Thanks @Joachim: Any R alternative?

Well, there is always: go <- system2("ruby", "go.rb hsa04020", stdout=TRUE)

I tried similarly as described here : http://www.r-bloggers.com/calling-ruby-perl-or-python-from-r/ : in windows I need to install Ruby and all....

I updated my answer with an R solution. Big thanks to Neil for pointing out KEGGSOAP. Too bad that a get.dblinks.by.pathway function has not been implemented yet though.

0
Entering edit mode

@Joachim: +1 ; Thanks for the R update tooo. I also appreciate the your "commenting" the code step by step.

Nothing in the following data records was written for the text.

-- pv_equiv track=rewrite | github.com/Bouzomgi/Rust-Unsafe-Analyzer | rustUnsafeAnalyzer.py | moveKeyworkToBack
-- ===== SOURCE A (Python) =====
-- def moveKeyworkToBack(inputList):
-- 	keywords = ['Deref', 'Ptr']
--
-- 	iterations = len(inputList)
-- 	i = 0
--
-- 	while i < iterations:
-- 		if inputList[i] in keywords:
-- 			inputList.append(inputList.pop(i))
-- 			iterations -= 1
--
-- 		else:
-- 			i += 1
--
-- 	return inputList
-- ===== SOURCE B (Python) =====
-- def moveKeyworkToBack(inputList):
-- 	keywords = ('Deref', 'Ptr')
-- 	nonKw = [x for x in inputList if x not in keywords]
-- 	kw = [x for x in inputList if x in keywords]
-- 	inputList[:] = nonKw + kw
-- 	return inputList
-- ===== Notes on version B (the rewrite author's own statement) =====
-- stated objective: simpler
-- what changed: Replaced the in-place while loop with index bookkeeping and repeated pop/append by a stable partition built from two filters (non-keywords then keywords); quadratic pop-shifting only occurs on keyword-heavy inputs, so no speed is claimed.
import Mathlib
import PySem

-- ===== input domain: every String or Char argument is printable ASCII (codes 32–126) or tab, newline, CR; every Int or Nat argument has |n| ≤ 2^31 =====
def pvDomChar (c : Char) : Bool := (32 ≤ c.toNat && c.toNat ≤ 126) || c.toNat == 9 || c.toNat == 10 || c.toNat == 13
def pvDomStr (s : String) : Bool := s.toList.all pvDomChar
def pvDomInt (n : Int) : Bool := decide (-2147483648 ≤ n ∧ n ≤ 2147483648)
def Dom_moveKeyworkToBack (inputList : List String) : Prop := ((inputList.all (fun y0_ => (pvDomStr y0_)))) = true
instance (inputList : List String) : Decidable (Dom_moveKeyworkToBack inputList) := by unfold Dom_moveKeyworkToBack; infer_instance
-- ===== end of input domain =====

-- B replaces A's in-place while loop with repeated pop/append by one stable two-filter
-- partition (non-keywords first, then keywords); objective: simpler. A mutates its argument
-- in place; B performs the equivalent in-place update, and the theorems here are about the
-- return value.

-- ===== PORT A =====
-- the while loop of A: state is the (mutated) list, index i and the shrinking bound `iterations`
def loopA (lst : List String) (i iterations : Nat) : List String :=
  if _h : i < iterations then
    match PySem.List.pyGet? lst (i : Int) with            -- inputList[i]
    | none => lst                                          -- unreachable IndexError guard
    | some x =>
      if x ∈ (["Deref", "Ptr"] : List String) then
        match PySem.List.pop? lst (i : Int) with           -- inputList.pop(i)
        | none => lst                                      -- unreachable IndexError guard
        | some (v, rest) => loopA (rest ++ [v]) i (iterations - 1)
      else
        loopA lst (i + 1) iterations
  else lst
termination_by iterations - i
decreasing_by all_goals omega

def moveKeyworkToBack (inputList : List String) : List String :=
  loopA inputList 0 inputList.length

-- ===== PORT B =====
def kwB (x : String) : Bool := x == "Deref" || x == "Ptr"

def moveKeyworkToBack_alt (inputList : List String) : List String :=
  inputList.filter (fun x => !kwB x) ++ inputList.filter kwB

-- ===== PRECONDITION & SPEC =====
def Spec_moveKeyworkToBack (inputList : List String) (out : List String) : Prop := out = moveKeyworkToBack_alt inputList
instance (inputList : List String) (out : List String) : Decidable (Spec_moveKeyworkToBack inputList out) := by unfold Spec_moveKeyworkToBack; infer_instance

-- ===== CLAIM (what is proved, stated in full; the proofs are below) =====
def Claim_equal_moveKeyworkToBack : Prop := ∀ (inputList : List String), Dom_moveKeyworkToBack inputList → Spec_moveKeyworkToBack inputList (moveKeyworkToBack inputList)

-- ===== LEMMAS AND PROOFS =====

lemma kwB_iff (x : String) : kwB x = true ↔ x ∈ (["Deref", "Ptr"] : List String) := by
  simp [kwB]

-- Loop invariant: the list is body ++ K where K holds the keywords already moved to the back,
-- i ≤ body.length = iterations, and the first i entries of body are non-keywords already passed.
lemma loopA_spec (n : Nat) (body K : List String) (i : Nat)
    (hle : i ≤ body.length) (hn : n = body.length - i) :
    loopA (body ++ K) i body.length =
      body.take i ++ (body.drop i).filter (fun x => !kwB x) ++ K ++ (body.drop i).filter kwB := by
  induction n generalizing body K i with
  | zero =>
    have hi : i = body.length := by omega
    subst hi
    rw [loopA]
    simp
  | succ n ih =>
    have hi : i < body.length := by omega
    rw [loopA]
    rw [dif_pos hi]
    have hget : PySem.List.pyGet? (body ++ K) (i : Int) = some body[i] := by
      rw [PySem.List.pyGet?_natCast]
      rw [List.getElem?_append_left hi]
      simp [hi]
    rw [hget]
    dsimp only
    by_cases hkw : body[i] ∈ (["Deref", "Ptr"] : List String)
    · rw [if_pos hkw]
      have hlen : i < (body ++ K).length := by simp; omega
      have hpop : PySem.List.pop? (body ++ K) (i : Int)
          = some ((body ++ K)[i]'hlen, (body ++ K).eraseIdx i) := by
        exact PySem.List.pop?_natCast _ i hlen
      have hgi : (body ++ K)[i]'hlen = body[i] := by
        rw [List.getElem_append_left hi]
      have herase : (body ++ K).eraseIdx i = body.eraseIdx i ++ K :=
        List.eraseIdx_append_of_lt_length hi K
      rw [hpop, hgi, herase]
      dsimp only
      have hlen' : (body.eraseIdx i).length = body.length - 1 := by
        rw [List.length_eraseIdx_of_lt hi]
      have hstep : body.eraseIdx i ++ K ++ [body[i]] = body.eraseIdx i ++ (K ++ [body[i]]) := by
        simp
      rw [hstep]
      have := ih (body.eraseIdx i) (K ++ [body[i]]) i (by omega) (by omega)
      rw [hlen'] at this
      rw [this]
      -- rewrite eraseIdx pieces back in terms of body
      have htake : (body.eraseIdx i).take i = body.take i := by
        rw [List.eraseIdx_eq_take_drop_succ]
        rw [List.take_append_of_le_length (by simp only [List.length_take]; omega)]
        simp
      have hdrop : (body.eraseIdx i).drop i = body.drop (i + 1) := by
        rw [List.eraseIdx_eq_take_drop_succ]
        rw [List.drop_append_of_le_length (by simp only [List.length_take]; omega)]
        simp
      have hdropi : body.drop i = body[i] :: body.drop (i + 1) :=
        List.drop_eq_getElem_cons hi
      have hkwb : kwB body[i] = true := (kwB_iff _).mpr hkw
      rw [htake, hdrop, hdropi]
      simp only [List.filter_cons, hkwb, Bool.not_true, if_neg Bool.false_ne_true]
      simp
    · rw [if_neg hkw]
      have := ih body K (i + 1) (by omega) (by omega)
      rw [this]
      have hdropi : body.drop i = body[i] :: body.drop (i + 1) :=
        List.drop_eq_getElem_cons hi
      have htake : body.take (i + 1) = body.take i ++ [body[i]] := by
        rw [List.take_add_one, List.getElem?_eq_getElem hi]
        rfl
      have hkwb : kwB body[i] = false := by
        rw [Bool.eq_false_iff]
        intro h
        exact hkw ((kwB_iff _).mp h)
      rw [htake, hdropi]
      simp only [List.filter_cons, hkwb, Bool.not_false, if_neg Bool.false_ne_true]
      simp only [List.append_assoc, if_true]
      rfl

-- ===== VERDICT (by name: the statement is the Claim_ definition above) =====
theorem moveKeyworkToBack_spec : Claim_equal_moveKeyworkToBack := by
  intro inputList _
  unfold Spec_moveKeyworkToBack moveKeyworkToBack moveKeyworkToBack_alt
  have := loopA_spec inputList.length inputList [] 0 (by omega) (by omega)
  simpa using this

R/Bioconductor has multiple KEGG-related packages: http://bioconductor.org/help/search/index.html?q=kegg. KEGGSOAP may do what you want.

Thanks @Neilfws: I will give it a try...

4.9 years ago
daveshire ▴ 10

I know this is a dead thread, but I wanted to do roughly the same thing as the first poster and found that KEGG's linkDB system works pretty well. It was easy to pull up a list of all KO : GO term matches and it looks like there are various other mappings that it can be used for but I haven't tried them all.

3.6 years ago

Via transitivity; GO <-> Orthology (KO terms), Orthology <-> PubmedID, PubmedID <-> Pathway; KEGG API/ LinkDB allows for structuring a many-many linkage map between GO and Pathway terms that isn't directly available (although marked 'routed' on the official page). This has to be an explicit effort.

P.S. Contrarily, I do argue the veracity of this metric. A GO ID is indicative of a gene, while KEGG ID that of a pathway. By doing the above, we are throwing away quite a lot of background information by representing a pathway merely by a gene.